Does that mean violence must be abolished from the media? Of course not; there's no suspension
of disbelief without realism. Othello was strangling Desdemona long before ratings came along.
We don't, though, need violence in media that is designed for everyone. Batman is everyone's
hero. How violent does a Batman movie really need to be? Violent enough that only people of
thirteen years of age and up should see it?
That's what the PG-13 rating is supposed to mean, in the US rating system.
We all know it means something else. Recent movies like This Film Has Not Yet Been Rated
have shown how American ratings are assigned as marketing tools, used to deemphasize
violence and overemphasize sex, and how the best way to make money off a movie is to make it
PG-13.
Thirteen. As I recall, Batman, Spiderman and the Transformers became my heroes at the age of
six or seven. There was absolutely nothing, nothing more important than seeing Tim Burton's
Batman movie, which came out when I was nine. My mother had dictated that I was too young
for PG-13 movies, but I had to see it. I was going to burst otherwise.
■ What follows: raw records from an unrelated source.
-- pv_equiv track=rewrite | github.com/Adam-Jimenez/binarysearch-editorials | Distance Pair.py | solve
-- ===== SOURCE A (Python) =====
-- def solve(nums):
--     x=[i+nums[i] for i in range(len(nums))]
--     y=[nums[j]-j for j in range(len(nums))]
--     for i in range(len(y)-2,-1,-1):
--         y[i] = max(y[i], y[i+1])
--     a=0
--     for i in range(len(x)-1):
--         a=max(a,x[i]+y[i+1])
--     return a
-- ===== SOURCE B (Python) =====
-- def solve(nums):
--     if not nums:
--         return 0
--     best = nums[0]       # running max of nums[i] + i for i seen so far
--     a = 0
--     for j in range(1, len(nums)):
--         a = max(a, best + nums[j] - j)
--         best = max(best, nums[j] + j)
--     return a
-- ===== Notes on version B (the rewrite author's own statement) =====
-- stated objective: simpler
-- what changed: Replaces the suffix-max table y plus a separate backward pass and combining loop by one forward pass that maintains the running maximum of nums[i]+i in a single variable.
import Mathlib
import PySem

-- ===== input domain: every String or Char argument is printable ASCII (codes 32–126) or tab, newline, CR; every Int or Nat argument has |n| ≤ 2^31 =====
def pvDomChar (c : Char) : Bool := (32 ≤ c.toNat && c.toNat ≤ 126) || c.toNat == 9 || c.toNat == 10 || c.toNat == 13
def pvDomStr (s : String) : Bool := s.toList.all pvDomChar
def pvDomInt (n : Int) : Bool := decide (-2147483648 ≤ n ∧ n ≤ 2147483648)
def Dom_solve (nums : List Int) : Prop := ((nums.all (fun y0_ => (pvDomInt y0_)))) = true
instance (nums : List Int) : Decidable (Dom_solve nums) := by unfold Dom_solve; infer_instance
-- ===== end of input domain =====

-- B replaces A's suffix-max table and its two extra passes by a single forward pass with O(1) state (objective: simpler).

-- ===== PORT A =====
def solve (nums : List Int) : Int :=
  let n : Int := nums.length
  let x := (PySem.List.pyRange 0 n 1).map (fun i => i + PySem.List.pyGetD nums i 0)
  let y := (PySem.List.pyRange 0 n 1).map (fun j => PySem.List.pyGetD nums j 0 - j)
  let y2 := (PySem.List.pyRange (n - 2) (-1) (-1)).foldl
      (fun ys i => PySem.List.pySetD ys i
        (max (PySem.List.pyGetD ys i 0) (PySem.List.pyGetD ys (i + 1) 0))) y
  (PySem.List.pyRange 0 (n - 1) 1).foldl
      (fun a i => max a (PySem.List.pyGetD x i 0 + PySem.List.pyGetD y2 (i + 1) 0)) 0

-- ===== PORT B =====
def solve_alt (nums : List Int) : Int :=
  match nums with
  | [] => 0
  | n0 :: _ =>
    ((PySem.List.pyRange 1 (nums.length : Int) 1).foldl
      (fun (st : Int × Int) j =>
        (max st.1 (st.2 + PySem.List.pyGetD nums j 0 - j),
         max st.2 (PySem.List.pyGetD nums j 0 + j))) (0, n0)).1

-- ===== PRECONDITION & SPEC =====
def Spec_solve (nums : List Int) (out : Int) : Prop := out = solve_alt nums
instance (nums : List Int) (out : Int) : Decidable (Spec_solve nums out) := by unfold Spec_solve; infer_instance

-- ===== CLAIM (what is proved, stated in full; the proofs are below) =====
def Claim_equal_solve : Prop := ∀ (nums : List Int), Dom_solve nums → Spec_solve nums (solve nums)

-- ===== LEMMAS AND PROOFS =====

-- pvSufQ q n k = max of q k, …, q (n-1): what A's backward pass leaves in cell k
def pvSufQ (q : ℕ → Int) (n k : ℕ) : Int :=
  if _h : k + 1 < n then max (q k) (pvSufQ q n (k + 1)) else q k
termination_by n - k

def pvPref (p : ℕ → Int) : ℕ → Int
  | 0 => p 0
  | k + 1 => max (pvPref p k) (p (k + 1))

-- B's loop state after processing j = 1 .. t : (answer so far, running max of p i)
def pvAux (p q : ℕ → Int) : ℕ → Int × Int
  | 0 => (0, p 0)
  | t + 1 => (max (pvAux p q t).1 ((pvAux p q t).2 + q (t + 1)),
              max (pvAux p q t).2 (p (t + 1)))

lemma pvAux_snd (p q : ℕ → Int) (t : ℕ) : (pvAux p q t).2 = pvPref p t := by
  induction t with
  | zero => rfl
  | succ t ih => simp [pvAux, pvPref, ih]

lemma pvSufQ_succ (q : ℕ → Int) (m : ℕ) : ∀ d k, m - k = d → k < m →
    pvSufQ q (m + 1) k = max (pvSufQ q m k) (q m) := by
  intro d
  induction d with
  | zero => intro k hd hk; omega
  | succ d ih =>
    intro k hd hk
    by_cases h : k + 1 < m
    · conv_lhs => rw [pvSufQ]
      conv_rhs => rw [pvSufQ]
      rw [dif_pos (show k + 1 < m + 1 by omega), dif_pos h, ih (k + 1) (by omega) h]
      omega
    · have hk1 : m = k + 1 := by omega
      subst hk1
      have e1 : pvSufQ q (k + 1 + 1) (k + 1) = q (k + 1) := by rw [pvSufQ]; simp
      have e2 : pvSufQ q (k + 1) k = q k := by rw [pvSufQ]; simp
      conv_lhs => rw [pvSufQ]
      rw [dif_pos (show k + 1 < k + 1 + 1 by omega), e1, e2]

lemma pvSufQ_last (q : ℕ → Int) (n k : ℕ) (h : ¬ k + 1 < n) : pvSufQ q n k = q k := by
  rw [pvSufQ]; simp [h]

-- splitting a max-fold whose terms are maxes of two parts
lemma pvFoldl_max_split (f g : ℕ → Int) :
    ∀ (l : List ℕ) (c d e : Int), c = max d e →
    l.foldl (fun a i => max a (max (f i) (g i))) c =
      max (l.foldl (fun a i => max a (f i)) d) (l.foldl (fun a i => max a (g i)) e) := by
  intro l
  induction l with
  | nil => intro c d e h; simpa using h
  | cons z t ih =>
    intro c d e h
    simp only [List.foldl_cons]
    exact ih _ _ _ (by omega)

lemma pvFoldl_row (p : ℕ → Int) (r : Int) :
    ∀ m, 1 ≤ m → (List.range m).foldl (fun a i => max a (p i + r)) 0 =
      max 0 (pvPref p (m - 1) + r) := by
  intro m
  induction m with
  | zero => omega
  | succ m ih =>
    intro _
    rcases Nat.eq_zero_or_pos m with hm | hm
    · subst hm; simp [List.range_succ, pvPref]
    · rw [List.range_succ, List.foldl_append, ih hm]
      simp only [List.foldl_cons, List.foldl_nil]
      have hp : pvPref p m = max (pvPref p (m - 1)) (p m) := by
        obtain ⟨m', rfl⟩ := Nat.exists_eq_add_of_le hm
        simp [pvPref, Nat.add_comm]
      rw [Nat.succ_sub_one, hp]
      omega

lemma pvZero_le_fold (h : ℕ → Int) (l : List ℕ) :
    (0 : Int) ≤ l.foldl (fun a i => max a (h i)) 0 := by
  rw [← List.foldl_map]
  exact (PySem.List.le_foldl_max (l.map h) 0).1

-- A's combining loop written over Nat indices, for m elements
def pvAval (p q : ℕ → Int) (m : ℕ) : Int :=
  (List.range (m - 1)).foldl (fun a i => max a (p i + pvSufQ q m (i + 1))) 0

lemma pvAval_succ (p q : ℕ → Int) (m : ℕ) (hm : 1 ≤ m) :
    pvAval p q (m + 1) = max (pvAval p q m) (pvPref p (m - 1) + q m) := by
  unfold pvAval
  rw [Nat.succ_sub_one]
  have hsplit : (List.range m) = List.range (m - 1) ++ [m - 1] := by
    conv_lhs => rw [show m = (m - 1) + 1 from by omega, List.range_succ]
  rw [hsplit, List.foldl_append]
  have hcongr : (List.range (m - 1)).foldl
      (fun a i => max a (p i + pvSufQ q (m + 1) (i + 1))) 0 =
      (List.range (m - 1)).foldl
      (fun a i => max a (max (p i + pvSufQ q m (i + 1)) (p i + q m))) 0 := by
    apply PySem.List.foldl_congr_mem
    intro a i hi
    rw [pvSufQ_succ q m (m - (i + 1)) (i + 1) rfl (by simp at hi; omega)]
    omega
  rw [hcongr, pvFoldl_max_split (fun i => p i + pvSufQ q m (i + 1)) (fun i => p i + q m)
      (List.range (m - 1)) 0 0 0 (by omega)]
  simp only [List.foldl_cons, List.foldl_nil]
  rw [show m - 1 + 1 = m from by omega, pvSufQ_last q (m + 1) m (by omega)]
  have hrow : max ((List.range (m - 1)).foldl (fun a i => max a (p i + q m)) 0)
      (p (m - 1) + q m) = (List.range m).foldl (fun a i => max a (p i + q m)) 0 := by
    rw [hsplit, List.foldl_append]; simp
  rw [max_assoc, hrow, pvFoldl_row p (q m) m hm]
  have h0 : (0 : Int) ≤ (List.range (m - 1)).foldl
      (fun a i => max a (p i + pvSufQ q m (i + 1))) 0 := pvZero_le_fold _ _
  omega

lemma pvAval_eq_aux (p q : ℕ → Int) : ∀ m, 1 ≤ m → pvAval p q m = (pvAux p q (m - 1)).1 := by
  intro m
  induction m with
  | zero => omega
  | succ m ih =>
    intro _
    rcases Nat.eq_zero_or_pos m with hm | hm
    · subst hm; simp [pvAval, pvAux]
    · rw [pvAval_succ p q m hm, ih hm, Nat.succ_sub_one]
      obtain ⟨m', rfl⟩ := Nat.exists_eq_add_of_le hm
      simp [pvAux, pvAux_snd, Nat.add_comm]

-- ===== A-side bridge =====

-- the backward suffix-max loop: after running indices s, s-1, …, 0, every cell holds pvSufQ
lemma pvBackLoop (q : ℕ → Int) (N : ℕ) :
    ∀ (s : ℕ) (ys : List Int), ys.length = N → s + 2 ≤ N →
    (∀ k, k ≤ s → ys.getD k 0 = q k) →
    (∀ k, s < k → k < N → ys.getD k 0 = pvSufQ q N k) →
    ∀ k, k < N →
      ((PySem.List.pyRange (s : Int) (-1) (-1)).foldl
        (fun ys i => PySem.List.pySetD ys i
          (max (PySem.List.pyGetD ys i 0) (PySem.List.pyGetD ys (i + 1) 0))) ys).getD k 0
      = pvSufQ q N k := by
  intro s
  induction s with
  | zero =>
    intro ys hl hs hlo hhi k hk
    rw [PySem.List.pyRange_neg_one_cons (by omega : (-1 : Int) < ((0 : ℕ) : Int)),
        PySem.List.pyRange_neg_one_eq_nil (by omega)]
    simp only [List.foldl_cons, List.foldl_nil]
    rw [PySem.List.pySetD_natCast, PySem.List.pyGetD_natCast,
        show (((0 : ℕ) : Int) + 1) = ((1 : ℕ) : Int) from by norm_num,
        PySem.List.pyGetD_natCast]
    have hval : max (ys.getD 0 0) (ys.getD 1 0) = pvSufQ q N 0 := by
      rw [hlo 0 (by omega), hhi 1 (by omega) (by omega)]
      conv_rhs => rw [pvSufQ]
      rw [dif_pos (by omega : 0 + 1 < N)]
    rw [hval]
    rcases Nat.eq_zero_or_pos k with hk0 | hk0
    · subst hk0
      rw [List.getD_eq_getElem?_getD, List.getElem?_set, if_pos rfl, if_pos (by omega)]
      rfl
    · rw [List.getD_eq_getElem?_getD, List.getElem?_set, if_neg (by omega),
          ← List.getD_eq_getElem?_getD]
      exact hhi k (by omega) hk
  | succ s ih =>
    intro ys hl hs hlo hhi k hk
    rw [PySem.List.pyRange_neg_one_cons (by omega : (-1 : Int) < ((s + 1 : ℕ) : Int))]
    simp only [List.foldl_cons]
    rw [PySem.List.pySetD_natCast, PySem.List.pyGetD_natCast,
        show ((s + 1 : ℕ) : Int) + 1 = ((s + 2 : ℕ) : Int) from by push_cast; ring,
        PySem.List.pyGetD_natCast,
        show ((s + 1 : ℕ) : Int) - 1 = ((s : ℕ) : Int) from by push_cast; ring]
    have hval : max (ys.getD (s + 1) 0) (ys.getD (s + 2) 0) = pvSufQ q N (s + 1) := by
      rw [hlo (s + 1) (by omega), hhi (s + 2) (by omega) (by omega)]
      conv_rhs => rw [pvSufQ]
      rw [dif_pos (by omega : s + 1 + 1 < N)]
    rw [hval]
    apply ih
    · simpa using hl
    · omega
    · intro j hj
      rw [List.getD_eq_getElem?_getD, List.getElem?_set, if_neg (by omega),
          ← List.getD_eq_getElem?_getD]
      exact hlo j (by omega)
    · intro j hj hjN
      rcases Nat.eq_or_lt_of_le hj with hje | hjl
      · rw [List.getD_eq_getElem?_getD, List.getElem?_set, ← hje, if_pos rfl,
            if_pos (by omega)]
        rfl
      · rw [List.getD_eq_getElem?_getD, List.getElem?_set, if_neg (by omega),
            ← List.getD_eq_getElem?_getD]
        exact hhi j (by omega) hjN
    · exact hk

lemma pvSolve_eq_aval (nums : List Int) (h2 : 2 ≤ nums.length) :
    solve nums = pvAval (fun i => (i : Int) + nums.getD i 0) (fun j => nums.getD j 0 - (j : Int))
      nums.length := by
  simp only [solve]
  unfold pvAval
  set N := nums.length with hN
  set p : ℕ → Int := fun i => (i : Int) + nums.getD i 0 with hp
  set q : ℕ → Int := fun j => nums.getD j 0 - (j : Int) with hq
  set y := (PySem.List.pyRange 0 (N : Int) 1).map (fun j => PySem.List.pyGetD nums j 0 - j) with hy
  -- the backward loop result
  have hylen : y.length = N := by
    simp [hy, PySem.List.length_pyRange_one]
  have hy2 : ∀ k, k < N →
      ((PySem.List.pyRange ((N : Int) - 2) (-1) (-1)).foldl
        (fun ys i => PySem.List.pySetD ys i
          (max (PySem.List.pyGetD ys i 0) (PySem.List.pyGetD ys (i + 1) 0))) y).getD k 0
      = pvSufQ q N k := by
    have hyget : ∀ k, k < N → y.getD k 0 = q k := by
      intro k hk
      rw [hy, List.getD_eq_getElem?_getD, PySem.List.getElem?_map_pyRange_zero _ N k hk]
      simp [hq]
    rw [show ((N : Int) - 2) = ((N - 2 : ℕ) : Int) from by omega]
    intro k hk
    apply pvBackLoop q N (N - 2) y hylen (by omega)
    · intro j hj; exact hyget j (by omega)
    · intro j hj hjN
      rw [hyget j hjN, pvSufQ_last q N j (by omega)]
    · exact hk
  -- the combining loop
  rw [PySem.List.pyRange_one 0 ((N : Int) - 1), List.foldl_map,
      show ((N : Int) - 1 - 0).toNat = N - 1 from by omega]
  apply PySem.List.foldl_congr_mem
  intro a k hk
  have hkN : k < N - 1 := by simpa using hk
  rw [show (0 : Int) + (k : Int) = ((k : ℕ) : Int) from by ring]
  rw [PySem.List.pyGetD_map_pyRange _ N k _ (by omega),
      show ((k : ℕ) : Int) + 1 = ((k + 1 : ℕ) : Int) from by push_cast; ring]
  simp only [PySem.List.pyGetD_natCast]
  rw [hy2 (k + 1) (by omega)]

-- ===== B-side bridge =====
lemma pvSolveAlt_eq_aux (n0 : Int) (rest : List Int) :
    solve_alt (n0 :: rest) =
    (pvAux (fun i => (i : Int) + (n0 :: rest).getD i 0)
           (fun j => (n0 :: rest).getD j 0 - (j : Int)) rest.length).1 := by
  simp only [solve_alt]
  set p : ℕ → Int := fun i => (i : Int) + (n0 :: rest).getD i 0 with hp
  set q : ℕ → Int := fun j => (n0 :: rest).getD j 0 - (j : Int) with hq
  rw [PySem.List.pyRange_one 1 ((n0 :: rest).length : Int), List.foldl_map,
      show (((n0 :: rest).length : Int) - 1).toNat = rest.length from by simp]
  have key : ∀ t : ℕ, (List.range t).foldl
      (fun (st : Int × Int) (k : ℕ) =>
        (max st.1 (st.2 + PySem.List.pyGetD (n0 :: rest) (1 + (k : Int)) 0 - (1 + (k : Int))),
         max st.2 (PySem.List.pyGetD (n0 :: rest) (1 + (k : Int)) 0 + (1 + (k : Int))))) (0, n0)
      = pvAux p q t := by
    intro t
    induction t with
    | zero =>
      simp [pvAux, hp]
    | succ t ih =>
      rw [List.range_succ, List.foldl_append, ih]
      simp only [List.foldl_cons, List.foldl_nil]
      rw [show (1 : Int) + (t : Int) = ((t + 1 : ℕ) : Int) from by push_cast; ring,
          PySem.List.pyGetD_natCast]
      rw [pvAux]
      simp only [Prod.mk.injEq]
      refine ⟨?_, ?_⟩ <;> (simp only [hp, hq]; omega)
  exact congrArg Prod.fst (key rest.length)

-- ===== VERDICT (by name: the statement is the Claim_ definition above) =====
theorem solve_spec : Claim_equal_solve := by
  intro nums _
  unfold Spec_solve
  match nums with
  | [] => rfl
  | [n0] =>
    show solve [n0] = solve_alt [n0]
    simp [solve, solve_alt, PySem.List.pyRange_one_eq_nil, PySem.List.pyRange_neg_one_eq_nil]
  | n0 :: n1 :: rest =>
    show solve (n0 :: n1 :: rest) = solve_alt (n0 :: n1 :: rest)
    rw [pvSolveAlt_eq_aux n0 (n1 :: rest),
        pvSolve_eq_aval (n0 :: n1 :: rest) (by simp),
        pvAval_eq_aux _ _ _ (by simp)]
    norm_num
This was the anti-apotheosis of what happened with Dark Knight Rises. Now I have kindergarten
meetings, papers to grade, even a column to write about other movies I had delayed seeing.
When I actually hit thirteen, I did my best to tone down my raging geekishness and try to get
some girls to talk to me, even if it meant talking about something besides Batman.
I still watched Val Kilmer and even George Clooney play the Caped Crusader through
successively worse movies at the ages of nine, twelve, fifteen and seventeen. At the age of
twenty-five, I jumped up at danced at the bravura power of Christian Bale, Christopher Nolan
and Batman Begins. But once I left the theater, I went back to my job, my schoolwork, my dating
life or lack thereof.
Whereas, when I was a child, I would go home and play for hours in the backyard, trying to
recreate the sense of magic and suspension of disbelief I had felt.
Americans in the audience: remember the PG rating? Perhaps you do. I can't remember the last
time I saw a movie rated PG. Maybe The Incredibles, or possibly Ratatouille, or one of the
earlier Harry Potter movies.
I ask you, Americans (the international audience, please refer to the above-mentioned This Film
Has Not Yet Been Rated), why does a Batman, Spider-Man, X-Men, Superman, Iron Man, or any
other superhero movie need to be PG-13?
Because my daughter loves Spider-Man. She will probably come to love Batman, though right
now he's not colorful enough for her. But when she does, around the age of six or seven, I'm not
about to let her watch someone get a pencil shoved through his eye.
She can handle that sort of thing at thirteen, and beyond. But when she turns thirteen, Batman
won't be as cool. Her friends at school will be, and seeing a Batman movie together will not be
so much about Batman as about the social experience.
Why does Batman have to be PG-13 level violence? Your answer might amount to it makes
more sense or it's more realistic, but it won't amount to Batman needs more violence.